The person who killed my brother said he “accidentally shot him” inside a truck as he removed his rifle for target practice. But the angle he was shot from—and especially the blood trail 20 yards from the truck—didn’t match the story at all. Prosecutors let the shooter’s BS story slide and gave him two years for manslaughter.

Like my own little brother, Steven Bearcrane-Cole happened to be about a year younger than me. Although we hung in different crowds, Steven Bearcrane-Cole would later attend the same Billings Senior High School I did. Always respectful, he loved animals, loved hard work, and “loved the freedom of being a cowboy,” Cletus told me.

Odd memories and private jokes I had with my little brother surface at unexpected times.

Seeing or hearing the word “schnapps,” for instance, sets off memories of him saying, “Business is business and schnapps is schnapps,” a quote stemming from Erich Maria Remarque’s classic WWI novel, All Quiet On the Western Front. We were given our first copy from our late German-descent WWII veteran grandfather. He told us the prose contained all that we needed to know about war when we inquired about his own service. (He was a medic in the Pacific.) Such is the thread of familial experience.

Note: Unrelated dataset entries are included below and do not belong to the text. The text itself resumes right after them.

-- pv_equiv track=rewrite | github.com/jjnorris31/metodosNumericos | positive_negative_sum.py | sum_neg
-- ===== SOURCE A (Python) =====
-- def sum_neg(lst):
-- 	positive = 0
-- 	negative = 0
--
-- 	if not lst:
-- 		return []
--
-- 	for i in range(0, len(lst)):
-- 		if lst[i] >= 0:
-- 			positive += 1
-- 		else:
-- 			negative += lst[i]
--
-- 	return [positive, negative]
-- ===== SOURCE B (Python) =====
-- def sum_neg(lst):
--     if not lst:
--         return []
--     s = sorted(lst)
--     k = 0
--     while k < len(s) and s[k] < 0:
--         k += 1
--     return [len(s) - k, sum(s[:k])]
-- ===== Notes on version B (the rewrite author's own statement) =====
-- stated objective: alternative
-- what changed: A fuses a counter and a sum in one index loop; B sorts the list, locates the negative/non-negative boundary k, and derives the count as len-k and the negative sum as the sum of the sorted prefix s[:k].
import Mathlib
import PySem

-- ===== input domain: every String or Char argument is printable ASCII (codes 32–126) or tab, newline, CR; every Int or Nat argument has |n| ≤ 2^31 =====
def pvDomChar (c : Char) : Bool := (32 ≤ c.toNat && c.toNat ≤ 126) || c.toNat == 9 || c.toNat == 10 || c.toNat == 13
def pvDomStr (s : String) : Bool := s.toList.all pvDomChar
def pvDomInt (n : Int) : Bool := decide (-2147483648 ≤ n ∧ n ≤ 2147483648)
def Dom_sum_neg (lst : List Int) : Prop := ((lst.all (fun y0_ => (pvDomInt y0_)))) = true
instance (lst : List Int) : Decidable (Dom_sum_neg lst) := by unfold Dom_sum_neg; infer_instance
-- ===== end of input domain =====

-- B replaces A's fused index loop by sort-then-split: sort the list, find the negative/non-negative
-- boundary k, return [len - k, sum of the sorted prefix s[:k]]; alternative algorithm, not faster.


-- ===== PORT A =====
-- Port of A: fused loop over range(0, len(lst)) with (positive, negative) state.
def sum_neg (lst : List Int) : List Int :=
  if lst = [] then []
  else
    let s := (PySem.List.pyRange 0 lst.length 1).foldl
      (fun (st : Int × Int) i =>
        let v := PySem.List.pyGetD lst i 0
        if v ≥ 0 then (st.1 + 1, st.2) else (st.1, st.2 + v))
      (0, 0)
    [s.1, s.2]

-- ===== PORT B =====
-- Port of B's `while k < len(s) and s[k] < 0: k += 1`: walk the sorted list from the front
-- while the element is negative, counting steps.
def negBoundary : List Int → Nat
  | [] => 0
  | x :: t => if x < 0 then negBoundary t + 1 else 0

-- Port of B: sort, find boundary k, return [len - k, sum s[:k]].
-- (s[:k] with 0 ≤ k is `take k`: PySem.List.slice_to.)
def sum_neg_alt (lst : List Int) : List Int :=
  if lst = [] then []
  else
    let s := PySem.List.sorted lst (fun x => x) false
    let k := negBoundary s
    [((s.length : Int) - (k : Int)), (s.take k).sum]

-- ===== PRECONDITION & SPEC =====
def Spec_sum_neg (lst : List Int) (out : List Int) : Prop := out = sum_neg_alt lst
instance (lst : List Int) (out : List Int) : Decidable (Spec_sum_neg lst out) := by unfold Spec_sum_neg; infer_instance

-- ===== CLAIM (what is proved, stated in full; the proofs are below) =====
def Claim_equal_sum_neg : Prop := ∀ (lst : List Int), Dom_sum_neg lst → Spec_sum_neg lst (sum_neg lst)

-- ===== LEMMAS AND PROOFS =====

-- A's fused loop computes the count of non-negatives and the sum of negatives.
theorem fused_loop_eq (lst : List Int) (p n : Int) :
    lst.foldl (fun (st : Int × Int) v =>
        if v ≥ 0 then (st.1 + 1, st.2) else (st.1, st.2 + v)) (p, n)
      = (p + ((lst.filter (fun x => x ≥ 0)).length : Int),
         n + (lst.filter (fun x => x < 0)).sum) := by
  induction lst generalizing p n with
  | nil => simp
  | cons x t ih =>
    by_cases hx : x ≥ 0
    · simp [List.foldl_cons, hx, ih, not_lt.mpr hx]
      ring
    · simp [List.foldl_cons, hx, ih, lt_of_not_ge hx]
      ring

-- B's boundary walk is the length of the negative prefix.
theorem negBoundary_eq_takeWhile (s : List Int) :
    negBoundary s = (s.takeWhile (fun x => decide (x < 0))).length := by
  induction s with
  | nil => rfl
  | cons x t ih =>
    by_cases hx : x < 0 <;> simp [negBoundary, hx, ih]

-- On a sorted list, the negative prefix is exactly the negatives.
theorem takeWhile_neg_eq_filter (s : List Int) (hs : s.Pairwise (· ≤ ·)) :
    s.takeWhile (fun x => decide (x < 0)) = s.filter (fun x => decide (x < 0)) := by
  induction s with
  | nil => rfl
  | cons x t ih =>
    rcases List.pairwise_cons.mp hs with ⟨hx, ht⟩
    by_cases h : x < 0
    · simp [h, ih ht]
    · simp only [List.takeWhile_cons, List.filter_cons, h, decide_false]
      simp only [Bool.false_eq_true, if_false]
      symm
      simp only [List.filter_eq_nil_iff]
      intro y hy
      simp only [decide_eq_true_eq, not_lt]
      exact le_trans (not_lt.mp h) (hx y hy)

-- ===== VERDICT (by name: the statement is the Claim_ definition above) =====
theorem sum_neg_spec : Claim_equal_sum_neg := by
  intro lst _
  unfold Spec_sum_neg sum_neg sum_neg_alt
  by_cases h : lst = []
  · simp [h]
  · simp only [if_neg h]
    rw [show (lst.length : Int) = PySem.List.len lst from rfl,
        PySem.List.foldl_pyRange_zero_pyGetD lst 0
          (fun (st : Int × Int) v =>
            if v ≥ 0 then (st.1 + 1, st.2) else (st.1, st.2 + v)) (0,0),
        fused_loop_eq]
    set s := PySem.List.sorted lst (fun x => x) false with hsdef
    have hperm : s.Perm lst := PySem.List.sorted_perm lst (fun x => x) false
    have hpw : s.Pairwise (· ≤ ·) := by
      simpa using PySem.List.sorted_pairwise lst (fun x => x)
    have htw := takeWhile_neg_eq_filter s hpw
    have hk : negBoundary s = (s.filter (fun x => decide (x < 0))).length := by
      rw [negBoundary_eq_takeWhile, htw]
    have htake : s.take (negBoundary s) = s.filter (fun x => decide (x < 0)) := by
      rw [negBoundary_eq_takeWhile,
          ← List.prefix_iff_eq_take.mp (List.takeWhile_prefix _), htw]
    have hfperm : (s.filter (fun x => decide (x < 0))).Perm
        (lst.filter (fun x => decide (x < 0))) := hperm.filter _
    have hsum : (s.take (negBoundary s)).sum = (lst.filter (fun x => x < 0)).sum := by
      rw [htake]; exact hfperm.sum_eq
    have hsplit : ∀ t : List Int, (t.filter (fun x => decide (x < 0))).length
        + (t.filter (fun x => decide (x ≥ 0))).length = t.length := by
      intro t
      induction t with
      | nil => rfl
      | cons x r ih =>
        by_cases hx : x < 0
        · have hx2 : ¬ (x ≥ 0) := not_le.mpr hx
          simp only [List.filter_cons, hx, hx2, decide_true, decide_false, if_true,
            Bool.false_eq_true, if_false, List.length_cons]
          omega
        · have hx2 : x ≥ 0 := not_lt.mp hx
          simp only [List.filter_cons, hx, hx2, decide_true, decide_false, if_true,
            Bool.false_eq_true, if_false, List.length_cons]
          omega
    have hcnt : ((lst.filter (fun x => x ≥ 0)).length : Int)
        = (s.length : Int) - (negBoundary s : Int) := by
      have h1 : (lst.filter (fun x => decide (x ≥ 0))).length
          = (s.filter (fun x => decide (x ≥ 0))).length :=
        ((hperm.filter _).length_eq).symm
      have h2 := hsplit s
      rw [hk]
      omega
    simp only [hcnt, hsum, zero_add]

Known as a familial and community matriarch both on and off the Northern Cheyenne reservation, my mother’s life ended a few heartbroken years after my brother’s death as her already shaky health quickly deteriorated. She was the one who had taken in dozens of less fortunate foster kids when I grew up, and the one everyone thought of as a second mom or a sister. To every little kid in her vicinity she was “grandma Jamesey” because she listened intently to their important stories all of the other big people were too busy to hear.

With that in mind, as I approached Steven’s parents one evening to do an interview about their ongoing court case, I could feel nothing but respect for these people that had so selflessly for so long fought on behalf of Native families who had given up on justice via U.S. law. Those who’d believed the proverb of Lady Justice being blind was correct, because obviously she couldn’t see Indians.

After we discussed the technicalities of Steven’s case, I wanted to know some details about him simply as a person. When one recollects memories of a loved one, mixtures of contradicting emotions are expressed beyond words that emanate from body language, voice timbre, to especially the eyes. In the same sentence or even word, glints of pride from having known the deceased can turn to watery grief as if it were a thickening cloud threatening to burst as tears are fought back.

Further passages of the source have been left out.